_Task requirements_: For each line of the data below that holds "escape", copy the line.

_Excerpted records_:
-- pv_equiv track=rewrite | github.com/licslxd/D4C | code/executors/decode_controller.py | _unbalanced_delimiters
-- ===== SOURCE A (Python) =====
-- def _unbalanced_delimiters(text: str) -> bool:
--     """轻量括号/引号未闭合检测（字符级，供 forbid_eos）。"""
--     s = text or ""
--     p = 0
--     b = 0
--     quote = False
--     esc = False
--     for ch in s:
--         if esc:
--             esc = False
--             continue
--         if ch == "\\":
--             esc = True
--             continue
--         if ch == '"':
--             quote = not quote
--             continue
--         if quote:
--             continue
--         if ch == "(":
--             p += 1
--         elif ch == ")":
--             p = max(0, p - 1)
--         elif ch == "[":
--             b += 1
--         elif ch == "]":
--             b = max(0, b - 1)
--     return quote or p > 0 or b > 0
-- ===== SOURCE B (Python) =====
-- def _unbalanced_delimiters(text: str) -> bool:
--     """Pipeline version: strip escape pairs, split on '"', count brackets outside quotes."""
--     s = text or ""
--     # pass 1: delete backslash-escape pairs (a trailing lone backslash is dropped; it is inert anyway)
--     out = []
--     i = 0
--     n = len(s)
--     while i < n:
--         if s[i] == "\\":
--             i += 2
--         else:
--             out.append(s[i])
--             i += 1
--     cleaned = "".join(out)
--     # pass 2: split on quotes; even-indexed parts are outside quotes
--     parts = cleaned.split('"')
--     outside = "".join(parts[0::2])
--     # pass 3: floor-at-zero bracket counting on the outside text only
--     p = 0
--     b = 0
--     for ch in outside:
--         if ch == "(":
--             p += 1
--         elif ch == ")":
--             p = max(0, p - 1)
--         elif ch == "[":
--             b += 1
--         elif ch == "]":
--             b = max(0, b - 1)
--     return len(parts) % 2 == 0 or p > 0 or b > 0
-- ===== Notes on version B (the rewrite author's own statement) =====
-- stated objective: alternative
-- what changed: Replaces A's single stateful scan (esc/quote flags carried through one loop) by a three-stage pipeline: delete backslash-escape pairs, split the cleaned text on the quote character and keep only even-indexed segments (text outside quotes; quote unbalanced iff an even number of parts), then a plain floor-at-zero bracket counter over that outside text.
import Mathlib
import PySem

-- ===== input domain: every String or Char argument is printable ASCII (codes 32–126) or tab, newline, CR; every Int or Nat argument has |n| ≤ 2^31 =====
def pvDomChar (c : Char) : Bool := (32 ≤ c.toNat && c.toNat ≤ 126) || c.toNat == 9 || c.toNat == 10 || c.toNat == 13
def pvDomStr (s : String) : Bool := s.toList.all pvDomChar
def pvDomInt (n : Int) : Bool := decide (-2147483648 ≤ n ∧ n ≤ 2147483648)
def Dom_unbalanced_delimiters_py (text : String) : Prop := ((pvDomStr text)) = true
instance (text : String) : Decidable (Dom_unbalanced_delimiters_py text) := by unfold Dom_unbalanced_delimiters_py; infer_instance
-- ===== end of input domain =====

-- B replaces A's one stateful scan by a pipeline (strip escape pairs, split on quotes, count brackets outside): alternative decomposition, same cost.

-- ===== PORT A =====
-- A's single loop: state p, b, quote, esc carried over every character.
def afold (p b : Int) (q esc : Bool) : List Char → Bool
  | [] => q || decide (p > 0) || decide (b > 0)
  | ch :: t =>
    if esc then afold p b q false t
    else if ch = '\\' then afold p b q true t
    else if ch = '"' then afold p b (!q) esc t
    else if q then afold p b q esc t
    else if ch = '(' then afold (p + 1) b q esc t
    else if ch = ')' then afold (max 0 (p - 1)) b q esc t
    else if ch = '[' then afold p (b + 1) q esc t
    else if ch = ']' then afold p (max 0 (b - 1)) q esc t
    else afold p b q esc t

def unbalanced_delimiters_py (text : String) : Bool :=
  afold 0 0 false false text.toList

-- ===== PORT B =====
-- pass 1 of Source B: delete backslash-escape pairs (while-loop with i += 2).
def stripEscB : List Char → List Char
  | [] => []
  | ['\\'] => []
  | '\\' :: _ :: t => stripEscB t
  | c :: t => c :: stripEscB t

-- pass 2 of Source B: cleaned.split('"') (never returns []).
def splitQB : List Char → List (List Char)
  | [] => [[]]
  | '"' :: t => [] :: splitQB t
  | c :: t =>
    match splitQB t with
    | [] => [[c]]
    | s :: rest => (c :: s) :: rest

-- parts[0::2] (even-indexed segments).
mutual
  def evensB : List (List Char) → List (List Char)
    | [] => []
    | a :: l => a :: oddsB l
  def oddsB : List (List Char) → List (List Char)
    | [] => []
    | _ :: l => evensB l
end

-- pass 3 of Source B: floor-at-zero bracket counting.
def bloop (p b : Int) : List Char → Int × Int
  | [] => (p, b)
  | ch :: t =>
    if ch = '(' then bloop (p + 1) b t
    else if ch = ')' then bloop (max 0 (p - 1)) b t
    else if ch = '[' then bloop p (b + 1) t
    else if ch = ']' then bloop p (max 0 (b - 1)) t
    else bloop p b t

def unbalanced_delimiters_py_alt (text : String) : Bool :=
  let cleaned := stripEscB text.toList
  let parts := splitQB cleaned
  let outside := (evensB parts).flatten
  let r := bloop 0 0 outside
  decide (parts.length % 2 = 0) || decide (r.1 > 0) || decide (r.2 > 0)

-- ===== PRECONDITION & SPEC =====
def Spec_unbalanced_delimiters_py (text : String) (out : Bool) : Prop := out = unbalanced_delimiters_py_alt text
instance (text : String) (out : Bool) : Decidable (Spec_unbalanced_delimiters_py text out) := by unfold Spec_unbalanced_delimiters_py; infer_instance

-- ===== CLAIM (what is proved, stated in full; the proofs are below) =====
def Claim_equal_unbalanced_delimiters_py : Prop := ∀ (text : String), Dom_unbalanced_delimiters_py text → Spec_unbalanced_delimiters_py text (unbalanced_delimiters_py text)

-- ===== LEMMAS AND PROOFS =====

-- proof-side loop: A's loop after escape pairs are gone (esc is always false).
def noesc (p b : Int) (q : Bool) : List Char → Bool
  | [] => q || decide (p > 0) || decide (b > 0)
  | ch :: t =>
    if ch = '"' then noesc p b (!q) t
    else if q then noesc p b q t
    else if ch = '(' then noesc (p + 1) b q t
    else if ch = ')' then noesc (max 0 (p - 1)) b q t
    else if ch = '[' then noesc p (b + 1) q t
    else if ch = ']' then noesc p (max 0 (b - 1)) q t
    else noesc p b q t

theorem splitQB_ne_nil (cs : List Char) : splitQB cs ≠ [] := by
  induction cs using splitQB.induct <;> simp [splitQB] <;> split <;> simp

theorem afold_eq_noesc (cs : List Char) :
    ∀ p b q, afold p b q false cs = noesc p b q (stripEscB cs) := by
  induction cs using stripEscB.induct with
  | case1 => intro p b q; simp [afold, noesc, stripEscB]
  | case2 => intro p b q; simp [afold, noesc, stripEscB]
  | case3 c t ih => intro p b q; simpa [afold, stripEscB] using ih p b q
  | case4 c t h1 h2 ih =>
    intro p b q
    have hc : c ≠ '\\' := by
      intro h; subst h
      cases t with
      | nil => exact h1 rfl rfl
      | cons x xs => exact h2 x xs rfl rfl
    simp only [stripEscB, afold, noesc, if_neg hc]
    split_ifs <;> first | apply ih | simp_all

theorem noesc_eq_split (cs : List Char) :
    ∀ (p b : Int) (q : Bool),
      noesc p b q cs =
        (decide ((splitQB cs).length % 2 = (if q then 1 else 0)) ||
          (let r := bloop p b ((if q then oddsB (splitQB cs) else evensB (splitQB cs)).flatten);
            decide (r.1 > 0) || decide (r.2 > 0))) := by
  induction cs with
  | nil =>
    intro p b q
    cases q <;> simp [noesc, splitQB, evensB, oddsB, bloop]
  | cons c t ih =>
    intro p b q
    by_cases hq : c = '"'
    · subst hq
      have hpar : ((splitQB ('"' :: t)).length % 2 = (if q then 1 else 0)) ↔
          ((splitQB t).length % 2 = (if (!q) then 1 else 0)) := by
        simp only [splitQB, List.length_cons]
        cases q <;> simp <;> omega
      rw [show noesc p b q ('"' :: t) = noesc p b (!q) t from by simp [noesc]]
      rw [ih p b (!q)]
      congr 1
      · simp only [decide_eq_decide]; exact hpar.symm
      · cases q <;> simp [splitQB, evensB, oddsB]
    · obtain ⟨s, rest, hsp⟩ : ∃ s rest, splitQB t = s :: rest := by
        cases h : splitQB t with
        | nil => exact absurd h (splitQB_ne_nil t)
        | cons s rest => exact ⟨s, rest, rfl⟩
      have hsc : splitQB (c :: t) = (c :: s) :: rest := by
        cases t with
        | nil =>
          simp [splitQB] at hsp
          obtain ⟨rfl, rfl⟩ := hsp
          simp [splitQB, hq]
        | cons x xs =>
          simp only [splitQB, if_neg hq] at hsp ⊢
          rw [hsp]
      have hlen : (splitQB (c :: t)).length = (splitQB t).length := by
        rw [hsc, hsp]; rfl
      cases q with
      | true =>
        rw [show noesc p b true (c :: t) = noesc p b true t from by simp [noesc, hq]]
        rw [ih p b true, hlen, hsc, hsp]
        simp [oddsB]
      | false =>
        have hkept : (evensB (splitQB (c :: t))).flatten = c :: (evensB (splitQB t)).flatten := by
          rw [hsc, hsp]; simp [evensB]
        simp only [noesc, if_neg hq]
        split_ifs with h1 h2 h3 h4 <;>
          rw [ih _ _ false, hlen] <;>
          simp only [hkept, bloop, h1] <;>
          simp_all

-- ===== VERDICT (by name: the statement is the Claim_ definition above) =====
theorem unbalanced_delimiters_py_spec : Claim_equal_unbalanced_delimiters_py := by
  intro text _
  unfold Spec_unbalanced_delimiters_py unbalanced_delimiters_py unbalanced_delimiters_py_alt
  rw [afold_eq_noesc, noesc_eq_split]
  simp [Bool.or_assoc]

_Answer for this exercise_:
--     """Pipeline version: strip escape pairs, split on '"', count brackets outside quotes."""
--     # pass 1: delete backslash-escape pairs (a trailing lone backslash is dropped; it is inert anyway)
-- what changed: Replaces A's single stateful scan (esc/quote flags carried through one loop) by a three-stage pipeline: delete backslash-escape pairs, split the cleaned text on the quote character and keep only even-indexed segments (text outside quotes; quote unbalanced iff an even number of parts), then a plain floor-at-zero bracket counter over that outside text.
-- B replaces A's one stateful scan by a pipeline (strip escape pairs, split on quotes, count brackets outside): alternative decomposition, same cost.
-- pass 1 of Source B: delete backslash-escape pairs (while-loop with i += 2).
-- proof-side loop: A's loop after escape pairs are gone (esc is always false).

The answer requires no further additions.